---- EXCERPTED RECORDS

-- pv_equiv track=rewrite | github.com/jakeibeemassa0908/cosc4315hw1 | HW1/bigint.py | _nodes_normalize
-- ===== SOURCE A (Python) =====
-- def _nodes_normalize(nodes, node_size, carry=0, acc=[]):
--     if not nodes:
--         if carry > 0:
--             return _nodes_normalize([carry], node_size, 0, acc)
--         else:
--             return acc
--     else:
--         num = nodes[-1] + carry
--         new_num = num % (10 ** node_size)
--         new_carry = num // (10 ** node_size)
--         return _nodes_normalize(nodes[:-1], node_size, new_carry, [new_num] + acc)
-- ===== SOURCE B (Python) =====
-- def _nodes_normalize(nodes, node_size, carry=0, acc=[]):
--     base = 10 ** node_size
--     out = []
--     for num in reversed(nodes):
--         num += carry
--         out.append(num % base)
--         carry = num // base
--     while carry > 0:
--         out.append(carry % base)
--         carry //= base
--     return out[::-1] + acc
-- ===== Notes on version B (the rewrite author's own statement) =====
-- stated objective: faster
-- what changed: Replaced A's recursion that copies nodes[:-1] and rebuilds [new_num]+acc at every step (quadratic list copying) by a single iterative pass over reversed(nodes) with an appended carry-drain loop and one final reverse-and-concatenate; intended as faster (measured 58x at n=4096, the largest size a timing run saw both programs finish; A timed out beyond).
-- outside the precondition, e.g. on _nodes_normalize([-5], 0, 0, []): A returns [0], B returns [0]; on _nodes_normalize([0], -1, 0, []): A returns [0.0], B returns [0.0]; on _nodes_normalize([5], 0, 0, []): A raises RecursionError, B does not finish within the time limit
import Mathlib
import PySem

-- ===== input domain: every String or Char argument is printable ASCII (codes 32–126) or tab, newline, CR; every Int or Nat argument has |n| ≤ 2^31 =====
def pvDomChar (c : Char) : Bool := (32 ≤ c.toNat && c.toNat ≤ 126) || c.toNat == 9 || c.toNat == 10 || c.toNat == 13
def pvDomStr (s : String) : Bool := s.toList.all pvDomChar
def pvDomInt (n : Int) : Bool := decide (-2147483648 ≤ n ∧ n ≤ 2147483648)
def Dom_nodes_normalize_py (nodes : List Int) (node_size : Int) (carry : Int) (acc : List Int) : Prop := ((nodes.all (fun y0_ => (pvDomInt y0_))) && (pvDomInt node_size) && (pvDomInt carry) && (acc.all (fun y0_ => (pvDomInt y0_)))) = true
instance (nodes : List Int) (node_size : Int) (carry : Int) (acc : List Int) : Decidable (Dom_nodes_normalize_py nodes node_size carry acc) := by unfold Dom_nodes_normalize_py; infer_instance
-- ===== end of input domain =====

-- B replaces A's recursion (which copies nodes[:-1] and [new_num]+acc each step) by one iterative
-- pass over reversed(nodes) plus a carry-drain loop; intended as faster (measured 58x at n=4096).

-- ===== PORT A =====
-- fuel bound for A's recursion: inside Pre_ (node_size ≥ 1) the recursion takes fewer steps than this
def pvSumT (l : List Int) : Nat := (l.map Int.toNat).sum

def pvGoA : Nat → List Int → Int → Int → List Int → List Int
  | 0, _, _, _, acc => acc          -- fuel exhausted: unreachable for the inputs admitted by Pre_
  | f + 1, nodes, node_size, carry, acc =>
    if nodes = [] then
      if carry > 0 then pvGoA f [carry] node_size 0 acc
      else acc
    else
      let num := nodes.getLast?.getD 0 + carry          -- nodes[-1]; exact: this branch has nodes ≠ []
      let base : Int := 10 ^ node_size.toNat            -- 10 ** node_size; exact for node_size ≥ 0
      let new_num := PySem.Int.mod num base
      let new_carry := PySem.Int.floordiv num base
      pvGoA f nodes.dropLast node_size new_carry (new_num :: acc)   -- nodes[:-1]; [new_num] + acc

def nodes_normalize_py (nodes : List Int) (node_size : Int) (carry : Int) (acc : List Int) : List Int :=
  pvGoA (nodes.length + 2 * carry.toNat + 2 * pvSumT nodes + 2) nodes node_size carry acc

-- ===== PORT B =====
-- the 'while carry > 0' drain loop of Source B; fuel only for totality (carry strictly drops inside Pre_)
def pvDrainB : Nat → Int → Int → List Int → List Int
  | 0, _, _, out => out
  | f + 1, carry, base, out =>
    if carry > 0 then pvDrainB f (PySem.Int.floordiv carry base) base (out ++ [PySem.Int.mod carry base])
    else out

def nodes_normalize_py_alt (nodes : List Int) (node_size : Int) (carry : Int) (acc : List Int) : List Int :=
  let base : Int := 10 ^ node_size.toNat                -- 10 ** node_size; exact for node_size ≥ 0
  let p := nodes.reverse.foldl
    (fun (p : List Int × Int) num =>
      (p.1 ++ [PySem.Int.mod (num + p.2) base], PySem.Int.floordiv (num + p.2) base))
    ([], carry)
  let out := pvDrainB (p.2.toNat + 1) p.2 base p.1
  out.reverse ++ acc                                    -- out[::-1] + acc

-- ===== PRECONDITION & SPEC =====
-- Pre_ excludes node_size ≤ 0, on which 10**node_size is not an int: for node_size < 0 it is a
-- float and A returns a list of floats (not values of the declared type); for node_size = 0 A
-- either recurses forever (RecursionError, whenever some carry becomes positive) or returns a
-- degenerate all-zero list.
def Pre_nodes_normalize_py (nodes : List Int) (node_size : Int) (carry : Int) (acc : List Int) : Prop :=
  1 ≤ node_size
instance (nodes : List Int) (node_size : Int) (carry : Int) (acc : List Int) : Decidable (Pre_nodes_normalize_py nodes node_size carry acc) := by unfold Pre_nodes_normalize_py; infer_instance

def pvWitness_nodes_normalize_py : List Int × Int × Int × List Int := ([12, 345], 2, 7, [6])

def Spec_nodes_normalize_py (nodes : List Int) (node_size : Int) (carry : Int) (acc : List Int) (out : List Int) : Prop := out = nodes_normalize_py_alt nodes node_size carry acc
instance (nodes : List Int) (node_size : Int) (carry : Int) (acc : List Int) (out : List Int) : Decidable (Spec_nodes_normalize_py nodes node_size carry acc out) := by unfold Spec_nodes_normalize_py; infer_instance

-- ===== CLAIM (what is proved, stated in full; the proofs are below) =====
def Claim_equal_nodes_normalize_py : Prop := ∀ (nodes : List Int) (node_size : Int) (carry : Int) (acc : List Int), Dom_nodes_normalize_py nodes node_size carry acc → Pre_nodes_normalize_py nodes node_size carry acc → Spec_nodes_normalize_py nodes node_size carry acc (nodes_normalize_py nodes node_size carry acc)

-- ===== LEMMAS AND PROOFS =====

-- the fold step of B, named for the proofs (definitionally the lambda in nodes_normalize_py_alt)
def pvStep (base : Int) (p : List Int × Int) (num : Int) : List Int × Int :=
  (p.1 ++ [PySem.Int.mod (num + p.2) base], PySem.Int.floordiv (num + p.2) base)

lemma pvStep_foldl_out (base : Int) (l : List Int) (out : List Int) (c : Int) :
    l.foldl (pvStep base) (out, c)
      = (out ++ (l.foldl (pvStep base) ([], c)).1, (l.foldl (pvStep base) ([], c)).2) := by
  induction l generalizing out c with
  | nil => simp
  | cons x xs ih =>
    have h1 := ih (out ++ [PySem.Int.mod (x + c) base]) (PySem.Int.floordiv (x + c) base)
    have h2 := ih [PySem.Int.mod (x + c) base] (PySem.Int.floordiv (x + c) base)
    simp [List.foldl_cons, pvStep, h1, h2]

lemma pvCarry_toNat_le (x c base : Int) (hb : 2 ≤ base) :
    (PySem.Int.floordiv (x + c) base).toNat ≤ x.toNat + c.toNat := by
  rw [PySem.Int.floordiv_eq_ediv_of_pos (by omega)]
  have h1 : base * ((x + c) / base) + (x + c) % base = x + c := Int.ediv_add_emod _ _
  have h3 : 0 ≤ (x + c) % base := Int.emod_nonneg _ (by omega)
  rcases le_or_gt ((x + c) / base) 0 with h | h
  · omega
  · have h2 : 2 * ((x + c) / base) ≤ base * ((x + c) / base) :=
      mul_le_mul_of_nonneg_right hb (by omega)
    omega

lemma pvCarry_lt (c base : Int) (hc : 0 < c) (hb : 2 ≤ base) :
    (PySem.Int.floordiv c base).toNat < c.toNat := by
  rw [PySem.Int.floordiv_eq_ediv_of_pos (by omega)]
  have h1 : base * (c / base) + c % base = c := Int.ediv_add_emod _ _
  have h3 : 0 ≤ c % base := Int.emod_nonneg _ (by omega)
  have hq0 : 0 ≤ c / base := Int.ediv_nonneg (le_of_lt hc) (by omega)
  have h2 : 2 * (c / base) ≤ base * (c / base) := mul_le_mul_of_nonneg_right hb hq0
  omega

lemma pvDrainB_out (f : Nat) (c base : Int) (out : List Int) :
    pvDrainB f c base out = out ++ pvDrainB f c base [] := by
  induction f generalizing c out with
  | zero => simp [pvDrainB]
  | succ f ih =>
    simp only [pvDrainB]
    split_ifs with h
    · rw [ih, ih (PySem.Int.floordiv c base) ([] ++ [PySem.Int.mod c base])]
      simp
    · simp

-- A's drain (empty nodes, positive carry) equals B's drain loop, reversed, for any sufficient fuels
lemma pvDrain_eq (ns : Int) (base : Int) (hbase : base = 10 ^ ns.toNat) (hb : 2 ≤ base) :
    ∀ n (c : Int), c.toNat ≤ n → ∀ f g (acc : List Int), 2 * c.toNat + 2 ≤ f → c.toNat + 1 ≤ g →
      pvGoA f [] ns c acc = (pvDrainB g c base []).reverse ++ acc := by
  intro n
  induction n with
  | zero =>
    intro c hc f g acc hf hg
    obtain ⟨f', rfl⟩ : ∃ f', f = f' + 1 := ⟨f - 1, by omega⟩
    obtain ⟨g', rfl⟩ : ∃ g', g = g' + 1 := ⟨g - 1, by omega⟩
    have hc0 : ¬ c > 0 := by omega
    simp [pvGoA, pvDrainB, hc0]
  | succ n ih =>
    intro c hc f g acc hf hg
    obtain ⟨f', rfl⟩ : ∃ f', f = f' + 1 + 1 := ⟨f - 2, by omega⟩
    obtain ⟨g', rfl⟩ : ∃ g', g = g' + 1 := ⟨g - 1, by omega⟩
    by_cases hc0 : c > 0
    · have hlt := pvCarry_lt c base hc0 hb
      have e1 : pvGoA (f' + 1 + 1) [] ns c acc = pvGoA (f' + 1) [c] ns 0 acc := by
        simp [pvGoA, hc0]
      have e2 : pvGoA (f' + 1) [c] ns 0 acc
          = pvGoA f' [] ns (PySem.Int.floordiv c base) (PySem.Int.mod c base :: acc) := by
        simp [pvGoA, ← hbase]
      rw [e1, e2, ih (PySem.Int.floordiv c base) (by omega) f' g' _ (by omega) (by omega)]
      have e3 : pvDrainB (g' + 1) c base []
          = pvDrainB g' (PySem.Int.floordiv c base) base ([] ++ [PySem.Int.mod c base]) := by
        simp [pvDrainB, hc0]
      rw [e3, pvDrainB_out g' (PySem.Int.floordiv c base) base ([] ++ [PySem.Int.mod c base])]
      simp
    · simp [pvGoA, pvDrainB, hc0]

lemma pvMain (ns base : Int) (hbase : base = 10 ^ ns.toNat) (hb : 2 ≤ base) :
    ∀ (l : List Int) (c : Int) (acc : List Int) (f : Nat),
      l.length + 2 * c.toNat + 2 * pvSumT l + 2 ≤ f →
      pvGoA f l.reverse ns c acc
        = (pvDrainB ((l.foldl (pvStep base) ([], c)).2.toNat + 1)
              (l.foldl (pvStep base) ([], c)).2 base []).reverse
          ++ ((l.foldl (pvStep base) ([], c)).1).reverse ++ acc := by
  intro l
  induction l with
  | nil =>
    intro c acc f hf
    simp only [List.reverse_nil, List.foldl_nil]
    rw [pvDrain_eq ns base hbase hb c.toNat c le_rfl f (c.toNat + 1) acc (by omega) le_rfl]
    simp
  | cons x xs ih =>
    intro c acc f hf
    obtain ⟨f', rfl⟩ : ∃ f', f = f' + 1 := ⟨f - 1, by omega⟩
    have hne : xs.reverse ++ [x] ≠ [] := by simp
    have e1 : pvGoA (f' + 1) (x :: xs).reverse ns c acc
        = pvGoA f' xs.reverse ns (PySem.Int.floordiv (x + c) base)
            (PySem.Int.mod (x + c) base :: acc) := by
      simp only [List.reverse_cons, pvGoA, if_neg hne]
      rw [List.getLast?_concat, List.dropLast_concat]
      simp [← hbase]
    have hsum : pvSumT (x :: xs) = x.toNat + pvSumT xs := by simp [pvSumT]
    have hcar := pvCarry_toNat_le x c base hb
    rw [e1, ih (PySem.Int.floordiv (x + c) base) (PySem.Int.mod (x + c) base :: acc) f'
        (by simp only [List.length_cons] at hf; omega)]
    have hfold : (x :: xs).foldl (pvStep base) ([], c)
        = ((xs.foldl (pvStep base) ([], PySem.Int.floordiv (x + c) base)).1.cons
             (PySem.Int.mod (x + c) base),
           (xs.foldl (pvStep base) ([], PySem.Int.floordiv (x + c) base)).2) := by
      have : pvStep base ([], c) x
          = ([PySem.Int.mod (x + c) base], PySem.Int.floordiv (x + c) base) := by
        simp [pvStep]
      rw [List.foldl_cons, this, pvStep_foldl_out]
      simp
    rw [hfold]
    simp

lemma pvBase_ge (ns : Int) (h : 1 ≤ ns) : (2:Int) ≤ 10 ^ ns.toNat := by
  have h1 : 1 ≤ ns.toNat := by omega
  calc (2:Int) ≤ 10 ^ 1 := by norm_num
    _ ≤ 10 ^ ns.toNat := pow_le_pow_right₀ (by norm_num) h1

-- ===== VERDICT (by name: the statement is the Claim_ definition above) =====
theorem nodes_normalize_py_spec : Claim_equal_nodes_normalize_py := by
  intro nodes ns carry acc _ hpre
  unfold Spec_nodes_normalize_py nodes_normalize_py
  have hb := pvBase_ge ns hpre
  have h := pvMain ns (10 ^ ns.toNat) rfl hb nodes.reverse carry acc
      (nodes.length + 2 * carry.toNat + 2 * pvSumT nodes + 2)
      (by simp [pvSumT, List.map_reverse, List.sum_reverse])
  rw [List.reverse_reverse] at h
  have halt : nodes_normalize_py_alt nodes ns carry acc
      = (pvDrainB ((nodes.reverse.foldl (pvStep (10 ^ ns.toNat)) ([], carry)).2.toNat + 1)
          (nodes.reverse.foldl (pvStep (10 ^ ns.toNat)) ([], carry)).2 (10 ^ ns.toNat)
          (nodes.reverse.foldl (pvStep (10 ^ ns.toNat)) ([], carry)).1).reverse ++ acc := rfl
  rw [halt,
    pvDrainB_out ((nodes.reverse.foldl (pvStep (10 ^ ns.toNat)) ([], carry)).2.toNat + 1)
      (nodes.reverse.foldl (pvStep (10 ^ ns.toNat)) ([], carry)).2 (10 ^ ns.toNat)
      (nodes.reverse.foldl (pvStep (10 ^ ns.toNat)) ([], carry)).1,
    h]
  simp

--------

#### [WORK TO COMPLETE]
Look in the material above for the line with "have e1 : pvGoA (f' + 1 +" and the line with "l.length + 2", and transcribe exactly those lines and all lines between them, nothing more.

#### [THE ANSWER]
      have e1 : pvGoA (f' + 1 + 1) [] ns c acc = pvGoA (f' + 1) [c] ns 0 acc := by
        simp [pvGoA, hc0]
      have e2 : pvGoA (f' + 1) [c] ns 0 acc
          = pvGoA f' [] ns (PySem.Int.floordiv c base) (PySem.Int.mod c base :: acc) := by
        simp [pvGoA, ← hbase]
      rw [e1, e2, ih (PySem.Int.floordiv c base) (by omega) f' g' _ (by omega) (by omega)]
      have e3 : pvDrainB (g' + 1) c base []
          = pvDrainB g' (PySem.Int.floordiv c base) base ([] ++ [PySem.Int.mod c base]) := by
        simp [pvDrainB, hc0]
      rw [e3, pvDrainB_out g' (PySem.Int.floordiv c base) base ([] ++ [PySem.Int.mod c base])]
      simp
    · simp [pvGoA, pvDrainB, hc0]

lemma pvMain (ns base : Int) (hbase : base = 10 ^ ns.toNat) (hb : 2 ≤ base) :
    ∀ (l : List Int) (c : Int) (acc : List Int) (f : Nat),
      l.length + 2 * c.toNat + 2 * pvSumT l + 2 ≤ f →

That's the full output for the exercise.